_Listed entries_
-- pv_equiv track=rewrite | github.com/dawidbuler-bit/Python | algorytmy_na_ciągach_liczbowych_cz1.py | znajdz_minimum
-- ===== SOURCE A (Python) =====
-- def znajdz_minimum(ciag):
--     porownania = 0
--     minimum = ciag[0]
--     for liczba in ciag[1:]:
--         porownania += 1
--         if liczba < minimum:
--             minimum = liczba
--     return minimum, porownania
-- ===== SOURCE B (Python) =====
-- def znajdz_minimum(ciag):
--     return sorted(ciag)[0], len(ciag) - 1
-- ===== Notes on version B (the rewrite author's own statement) =====
-- stated objective: alternative
-- what changed: Replaces the scan-with-counter loop by sorting the list and taking its first element, with the comparison count given by the closed form len(ciag)-1.
import Mathlib
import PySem

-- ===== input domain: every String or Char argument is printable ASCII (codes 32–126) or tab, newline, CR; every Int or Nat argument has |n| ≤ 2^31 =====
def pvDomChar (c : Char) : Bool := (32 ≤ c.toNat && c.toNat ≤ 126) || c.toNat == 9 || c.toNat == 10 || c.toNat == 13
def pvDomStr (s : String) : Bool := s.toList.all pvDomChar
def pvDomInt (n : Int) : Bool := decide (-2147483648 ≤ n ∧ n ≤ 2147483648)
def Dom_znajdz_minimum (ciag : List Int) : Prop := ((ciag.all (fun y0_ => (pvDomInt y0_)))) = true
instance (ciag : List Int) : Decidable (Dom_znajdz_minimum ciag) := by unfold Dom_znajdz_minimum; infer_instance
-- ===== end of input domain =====

-- B replaces A's scan-with-counter loop by sorting and taking the first element, count = len-1 (alternative algorithm).

-- ===== PORT A =====
def znajdz_minimum (ciag : List Int) : Int × Int :=
  let minimum := (PySem.List.pyGet? ciag 0).getD 0   -- ciag[0]; Pre_ guarantees it exists
  (PySem.List.slice ciag (some 1) none).foldl
    (fun (s : Int × Int) liczba =>
      (if liczba < s.1 then liczba else s.1, s.2 + 1)) (minimum, 0)

-- ===== PORT B =====
def znajdz_minimum_alt (ciag : List Int) : Int × Int :=
  ((PySem.List.pyGet? (PySem.List.sorted ciag (fun x => x) false) 0).getD 0,
   (ciag.length : Int) - 1)

-- ===== PRECONDITION & SPEC =====
-- Pre_ excludes only the empty list, on which both A and B raise IndexError.
def Pre_znajdz_minimum (ciag : List Int) : Prop := ciag ≠ []
instance (ciag : List Int) : Decidable (Pre_znajdz_minimum ciag) := by unfold Pre_znajdz_minimum; infer_instance
def pvWitness_znajdz_minimum : List Int := [3, 1, 2]
def Spec_znajdz_minimum (ciag : List Int) (out : Int × Int) : Prop := out = znajdz_minimum_alt ciag
instance (ciag : List Int) (out : Int × Int) : Decidable (Spec_znajdz_minimum ciag out) := by unfold Spec_znajdz_minimum; infer_instance

-- ===== CLAIM =====
def Claim_equal_znajdz_minimum : Prop := ∀ (ciag : List Int), Dom_znajdz_minimum ciag → Pre_znajdz_minimum ciag → Spec_znajdz_minimum ciag (znajdz_minimum ciag)

-- ===== LEMMAS AND PROOFS =====
lemma foldA_eq (xs : List Int) (m c : Int) :
    xs.foldl (fun (s : Int × Int) liczba =>
      (if liczba < s.1 then liczba else s.1, s.2 + 1)) (m, c)
    = (xs.foldl min m, c + xs.length) := by
  induction xs generalizing m c with
  | nil => simp
  | cons x t ih =>
    simp only [List.foldl_cons, ih]
    have h : (if x < m then x else m) = min m x := by
      rw [Int.min_def]; split_ifs <;> omega
    rw [h]
    refine Prod.ext rfl ?_
    push_cast [List.length_cons]; ring

lemma head_sorted_eq_foldl_min (x : Int) (xs : List Int) :
    (PySem.List.pyGet? (PySem.List.sorted (x :: xs) (fun y => y) false) 0).getD 0
      = xs.foldl min x := by
  obtain ⟨m, t, hs⟩ : ∃ m t, PySem.List.sorted (x :: xs) (fun y => y) false = m :: t := by
    cases h : PySem.List.sorted (x :: xs) (fun y => y) false with
    | nil => exact absurd ((PySem.List.sorted_eq_nil_iff _ _ _).mp h) (by simp)
    | cons m t => exact ⟨m, t, rfl⟩
  have hmem : m ∈ x :: xs := by
    have := PySem.List.sorted_perm (x :: xs) (fun y => y) false
    rw [hs] at this
    exact this.mem_iff.mp (by simp)
  have hle : ∀ y ∈ x :: xs, m ≤ y := PySem.List.key_head_sorted_le _ _ hs
  have hmin : PySem.List.min? (x :: xs) (fun y => y) = some (xs.foldl min x) :=
    PySem.List.min?_id_cons x xs
  have hMmem : xs.foldl min x ∈ x :: xs := PySem.List.min?_mem hmin
  have hMle : ∀ y ∈ x :: xs, xs.foldl min x ≤ y := PySem.List.min?_isMin hmin
  rw [hs]
  simp only [PySem.List.pyGet?, PySem.List.pyIdx?]
  simp
  exact le_antisymm (hle _ hMmem) (hMle _ hmem)

-- ===== VERDICT =====
theorem znajdz_minimum_spec : Claim_equal_znajdz_minimum := by
  intro ciag _ hpre
  cases ciag with
  | nil => exact absurd rfl hpre
  | cons x xs =>
    unfold Spec_znajdz_minimum znajdz_minimum znajdz_minimum_alt
    rw [PySem.List.slice_from_one, head_sorted_eq_foldl_min]
    simp only [List.tail_cons, foldA_eq, PySem.List.pyGet?, PySem.List.pyIdx?]
    refine Prod.ext (by simp) (by simp)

_Task objective_
Reproduce every entry shown above, precisely as it stands.

_Solution for this problem_
-- pv_equiv track=rewrite | github.com/dawidbuler-bit/Python | algorytmy_na_ciągach_liczbowych_cz1.py | znajdz_minimum
-- ===== SOURCE A (Python) =====
-- def znajdz_minimum(ciag):
--     porownania = 0
--     minimum = ciag[0]
--     for liczba in ciag[1:]:
--         porownania += 1
--         if liczba < minimum:
--             minimum = liczba
--     return minimum, porownania
-- ===== SOURCE B (Python) =====
-- def znajdz_minimum(ciag):
--     return sorted(ciag)[0], len(ciag) - 1
-- ===== Notes on version B (the rewrite author's own statement) =====
-- stated objective: alternative
-- what changed: Replaces the scan-with-counter loop by sorting the list and taking its first element, with the comparison count given by the closed form len(ciag)-1.
import Mathlib
import PySem

-- ===== input domain: every String or Char argument is printable ASCII (codes 32–126) or tab, newline, CR; every Int or Nat argument has |n| ≤ 2^31 =====
def pvDomChar (c : Char) : Bool := (32 ≤ c.toNat && c.toNat ≤ 126) || c.toNat == 9 || c.toNat == 10 || c.toNat == 13
def pvDomStr (s : String) : Bool := s.toList.all pvDomChar
def pvDomInt (n : Int) : Bool := decide (-2147483648 ≤ n ∧ n ≤ 2147483648)
def Dom_znajdz_minimum (ciag : List Int) : Prop := ((ciag.all (fun y0_ => (pvDomInt y0_)))) = true
instance (ciag : List Int) : Decidable (Dom_znajdz_minimum ciag) := by unfold Dom_znajdz_minimum; infer_instance
-- ===== end of input domain =====

-- B replaces A's scan-with-counter loop by sorting and taking the first element, count = len-1 (alternative algorithm).

-- ===== PORT A =====
def znajdz_minimum (ciag : List Int) : Int × Int :=
  let minimum := (PySem.List.pyGet? ciag 0).getD 0   -- ciag[0]; Pre_ guarantees it exists
  (PySem.List.slice ciag (some 1) none).foldl
    (fun (s : Int × Int) liczba =>
      (if liczba < s.1 then liczba else s.1, s.2 + 1)) (minimum, 0)

-- ===== PORT B =====
def znajdz_minimum_alt (ciag : List Int) : Int × Int :=
  ((PySem.List.pyGet? (PySem.List.sorted ciag (fun x => x) false) 0).getD 0,
   (ciag.length : Int) - 1)

-- ===== PRECONDITION & SPEC =====
-- Pre_ excludes only the empty list, on which both A and B raise IndexError.
def Pre_znajdz_minimum (ciag : List Int) : Prop := ciag ≠ []
instance (ciag : List Int) : Decidable (Pre_znajdz_minimum ciag) := by unfold Pre_znajdz_minimum; infer_instance
def pvWitness_znajdz_minimum : List Int := [3, 1, 2]
def Spec_znajdz_minimum (ciag : List Int) (out : Int × Int) : Prop := out = znajdz_minimum_alt ciag
instance (ciag : List Int) (out : Int × Int) : Decidable (Spec_znajdz_minimum ciag out) := by unfold Spec_znajdz_minimum; infer_instance

-- ===== CLAIM =====
def Claim_equal_znajdz_minimum : Prop := ∀ (ciag : List Int), Dom_znajdz_minimum ciag → Pre_znajdz_minimum ciag → Spec_znajdz_minimum ciag (znajdz_minimum ciag)

-- ===== LEMMAS AND PROOFS =====
lemma foldA_eq (xs : List Int) (m c : Int) :
    xs.foldl (fun (s : Int × Int) liczba =>
      (if liczba < s.1 then liczba else s.1, s.2 + 1)) (m, c)
    = (xs.foldl min m, c + xs.length) := by
  induction xs generalizing m c with
  | nil => simp
  | cons x t ih =>
    simp only [List.foldl_cons, ih]
    have h : (if x < m then x else m) = min m x := by
      rw [Int.min_def]; split_ifs <;> omega
    rw [h]
    refine Prod.ext rfl ?_
    push_cast [List.length_cons]; ring

lemma head_sorted_eq_foldl_min (x : Int) (xs : List Int) :
    (PySem.List.pyGet? (PySem.List.sorted (x :: xs) (fun y => y) false) 0).getD 0
      = xs.foldl min x := by
  obtain ⟨m, t, hs⟩ : ∃ m t, PySem.List.sorted (x :: xs) (fun y => y) false = m :: t := by
    cases h : PySem.List.sorted (x :: xs) (fun y => y) false with
    | nil => exact absurd ((PySem.List.sorted_eq_nil_iff _ _ _).mp h) (by simp)
    | cons m t => exact ⟨m, t, rfl⟩
  have hmem : m ∈ x :: xs := by
    have := PySem.List.sorted_perm (x :: xs) (fun y => y) false
    rw [hs] at this
    exact this.mem_iff.mp (by simp)
  have hle : ∀ y ∈ x :: xs, m ≤ y := PySem.List.key_head_sorted_le _ _ hs
  have hmin : PySem.List.min? (x :: xs) (fun y => y) = some (xs.foldl min x) :=
    PySem.List.min?_id_cons x xs
  have hMmem : xs.foldl min x ∈ x :: xs := PySem.List.min?_mem hmin
  have hMle : ∀ y ∈ x :: xs, xs.foldl min x ≤ y := PySem.List.min?_isMin hmin
  rw [hs]
  simp only [PySem.List.pyGet?, PySem.List.pyIdx?]
  simp
  exact le_antisymm (hle _ hMmem) (hMle _ hmem)

-- ===== VERDICT =====
theorem znajdz_minimum_spec : Claim_equal_znajdz_minimum := by
  intro ciag _ hpre
  cases ciag with
  | nil => exact absurd rfl hpre
  | cons x xs =>
    unfold Spec_znajdz_minimum znajdz_minimum znajdz_minimum_alt
    rw [PySem.List.slice_from_one, head_sorted_eq_foldl_min]
    simp only [List.tail_cons, foldA_eq, PySem.List.pyGet?, PySem.List.pyIdx?]
    refine Prod.ext (by simp) (by simp)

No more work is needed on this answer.